Parameter: A numerical measurement describing a characteristic of a population.
Statistic: A numerical measurement describing a characteristic of a sample.
Quantitative Data: Numbers representing counts or measurements (e.g., weights, ages).
Categorical Data: Names or labels representing categories (e.g., gender, shirt numbers).
Example: The average age of all students at a college is a parameter; the average age from a sample is a statistic.
Types of Quantitative Data
Discrete Data: Finite or countable values (e.g., number of eggs laid by a hen).
Continuous Data: Infinitely many possible values on a continuous scale (e.g., height, weight, milk produced).
Levels of Measurement
Data can be measured at four levels, each with increasing complexity and mathematical meaning.
Nominal: Categories only; no order (e.g., gender, eye color).
Ordinal: Categories with order; differences are not meaningful (e.g., letter grades, rankings).
Interval: Ordered, meaningful differences; no true zero (e.g., temperature, years).
Ratio: Ordered, meaningful differences and ratios; true zero exists (e.g., height, age, weight).
Summary Table:
Level | Description | Examples |
|---|---|---|
Nominal | Categories only | Gender, Eye Color |
Ordinal | Categories with order | Letter Grades, Rankings |
Interval | Differences, no true zero | Temperature, Years |
Ratio | Differences and true zero | Height, Weight, Age |
Collecting Sample Data
Observational Studies vs. Experiments
Data can be collected through observational studies or experiments, each with distinct methodologies.
Observational Study: Observing and measuring characteristics without modifying subjects.
Experiment: Applying a treatment and observing its effects; subjects are called experimental units.
Example: Giving aspirin to some subjects and a placebo to others is an experiment; surveying adults about credit cards is observational.
Sampling Methods
Sampling methods are crucial for obtaining representative data. Several techniques are commonly used:
Simple Random Sample: Every possible sample of size n has an equal chance of being chosen.
Systematic Sample: Selecting every nth item from the population.

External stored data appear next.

theorem pvOpt_succ_le_cand (k : Nat) (ys : List Int) (j : Nat) (hj : j < ys.length) :
    pvOpt (k+1) ys ≤ max (pvOpt k (ys.take (j+1))) ((ys.drop (j+1)).sum) := by
  set f : Nat → Int := fun j => max (pvOpt k (ys.take (j+1))) ((ys.drop (j+1)).sum) with hf
  have hne : ys ≠ [] := by intro h; subst h; simp at hj
  have hcne : (List.range ys.length).map f ≠ [] := by
    simp [List.length_pos_of_ne_nil hne, List.ne_nil_iff_length_pos]
  cases hm : ((List.range ys.length).map f).min? with
  | none => exact absurd (List.min?_eq_none_iff.mp hm) hcne
  | some m =>
    have hle := (List.min?_eq_some_iff.mp hm).2
    have : m ≤ f j := hle (f j) (List.mem_map.mpr ⟨j, List.mem_range.mpr hj, rfl⟩)
    simp only [pvOpt, ← hf, hm, Option.getD_some]
    exact this

theorem pvOpt_nonneg (k : Nat) (ys : List Int) (hx : ∀ x ∈ ys, 0 ≤ x) : 0 ≤ pvOpt k ys := by
  cases k with
  | zero => exact List.sum_nonneg hx
  | succ k =>
    rcases eq_or_ne ys [] with rfl | hne
    · simp [pvOpt_nil]
    · obtain ⟨j, hj, heq⟩ := pvOpt_succ_exists k ys hne
      rw [heq]
      have : 0 ≤ (ys.drop (j+1)).sum :=
        List.sum_nonneg (fun x hxm => hx x (List.mem_of_mem_drop hxm))
      omega

theorem pvOpt_succ_le (k : Nat) (ys : List Int) (hx : ∀ x ∈ ys, 0 ≤ x) :
    pvOpt (k + 1) ys ≤ pvOpt k ys := by
  rcases eq_or_ne ys [] with rfl | hne
  · simp [pvOpt_nil]
  · have hlen : 0 < ys.length := List.length_pos_of_ne_nil hne
    have h := pvOpt_succ_le_cand k ys (ys.length - 1) (by omega)
    have hj1 : ys.length - 1 + 1 = ys.length := by omega
    rw [hj1, List.take_length, List.drop_length] at h
    have h0 := pvOpt_nonneg k ys hx
    simp at h
    omega

theorem pvOpt_le_sum (k : Nat) (ys : List Int) (hx : ∀ x ∈ ys, 0 ≤ x) :
    pvOpt k ys ≤ ys.sum := by
  induction k with
  | zero => simp [pvOpt]
  | succ k ih => exact le_trans (pvOpt_succ_le k ys hx) ih

theorem le_pvOpt (k : Nat) (ys : List Int) (hx : ∀ x ∈ ys, 0 ≤ x) :
    ∀ x ∈ ys, x ≤ pvOpt k ys := by
  induction k generalizing ys with
  | zero => exact fun x hxm => List.single_le_sum hx x hxm
  | succ k ih =>
    intro x hxm
    have hne : ys ≠ [] := List.ne_nil_of_mem hxm
    obtain ⟨j, hj, heq⟩ := pvOpt_succ_exists k ys hne
    rw [heq]
    have : x ∈ ys.take (j+1) ++ ys.drop (j+1) := by rw [List.take_append_drop]; exact hxm
    rcases List.mem_append.mp this with h | h
    · have := ih (ys.take (j+1)) (fun z hz => hx z (List.mem_of_mem_take hz)) x h
      omega
    · have := List.single_le_sum (fun z hz => hx z (List.mem_of_mem_drop hz)) x h
      omega

-- a valid split into ≤ k+1 parts bounds pvOpt k
theorem pvOpt_le_of_parts (v : Int) (ps : List (List Int)) (hps : ps ≠ [])
    (hpart : ∀ p ∈ ps, p ≠ [] ∧ p.sum ≤ v) (hx : ∀ x ∈ ps.flatten, 0 ≤ x) :
    ∀ k, ps.length ≤ k + 1 → pvOpt k ps.flatten ≤ v := by
  induction ps using List.reverseRecOn with
  | nil => exact absurd rfl hps
  | append_singleton init last ih =>
    intro k hk
    rcases eq_or_ne init [] with rfl | hinit
    · have hlast := hpart last (by simp)
      have : pvOpt k last ≤ last.sum := pvOpt_le_sum k last (by simpa using hx)
      simpa using le_trans this hlast.2
    · have hxi : ∀ x ∈ init.flatten, 0 ≤ x := fun x hxm => hx x (by simp [hxm])
      have hparti : ∀ p ∈ init, p ≠ [] ∧ p.sum ≤ v := fun p hp => hpart p (by simp [hp])
      have hLpos : 0 < init.flatten.length := by
        obtain ⟨p, ps', rfl⟩ := List.exists_cons_of_ne_nil hinit
        have hp := (hparti p (by simp)).1
        have : 0 < p.length := List.length_pos_of_ne_nil hp
        simp only [List.flatten_cons, List.length_append]
        omega
      have hlast := hpart last (by simp)
      have hlpos : 0 < last.length := List.length_pos_of_ne_nil hlast.1
      obtain ⟨k', rfl⟩ : ∃ k', k = k' + 1 := by
        have : 0 < init.length := List.length_pos_of_ne_nil hinit
        simp only [List.length_append, List.length_cons, List.length_nil] at hk
        exact ⟨k - 1, by omega⟩
      set L := init.flatten.length with hL
      have hflat : (init ++ [last]).flatten = init.flatten ++ last := by simp
      have hj : L - 1 < (init ++ [last]).flatten.length := by
        rw [hflat, List.length_append]; omega
      have hcand := pvOpt_succ_le_cand k' (init ++ [last]).flatten (L - 1) hj
      have hL1 : L - 1 + 1 = L := by omega
      rw [hL1] at hcand
      have htake : ((init ++ [last]).flatten).take L = init.flatten := by
        rw [hflat, hL, List.take_left]
      have hdrop : ((init ++ [last]).flatten).drop L = last := by
        rw [hflat, hL, List.drop_left]
      rw [htake, hdrop] at hcand
      have h1 : pvOpt k' init.flatten ≤ v := ih hinit hparti hxi k' (by
        simp only [List.length_append, List.length_cons, List.length_nil] at hk; omega)
      have h2 : last.sum ≤ v := hlast.2
      omega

Cluster Sample: Dividing the population into clusters, randomly selecting clusters, and including all members from those clusters.

Stratified Sample: Subdividing the population into strata based on shared characteristics, then sampling from each stratum.

Convenience Sample: Using samples that are easily obtained and readily available; often leads to bias.
Voluntary Response Sample: Respondents decide whether to participate; often biased.
Example: Identifying Sampling Methods
Maps and diagrams can help illustrate different sampling methods, such as cluster sampling where all members in selected precincts are interviewed.

Types of Observational Studies
Observational studies can be classified based on the timing of data collection:
Cross-sectional Study: Data collected at one point in time.
Retrospective (Case-Control) Study: Data collected from the past.
Prospective (Cohort) Study: Data collected in the future from groups sharing common factors.
Example: Interviewing Olympic gold medalists from 1992 to 2008 is a retrospective study.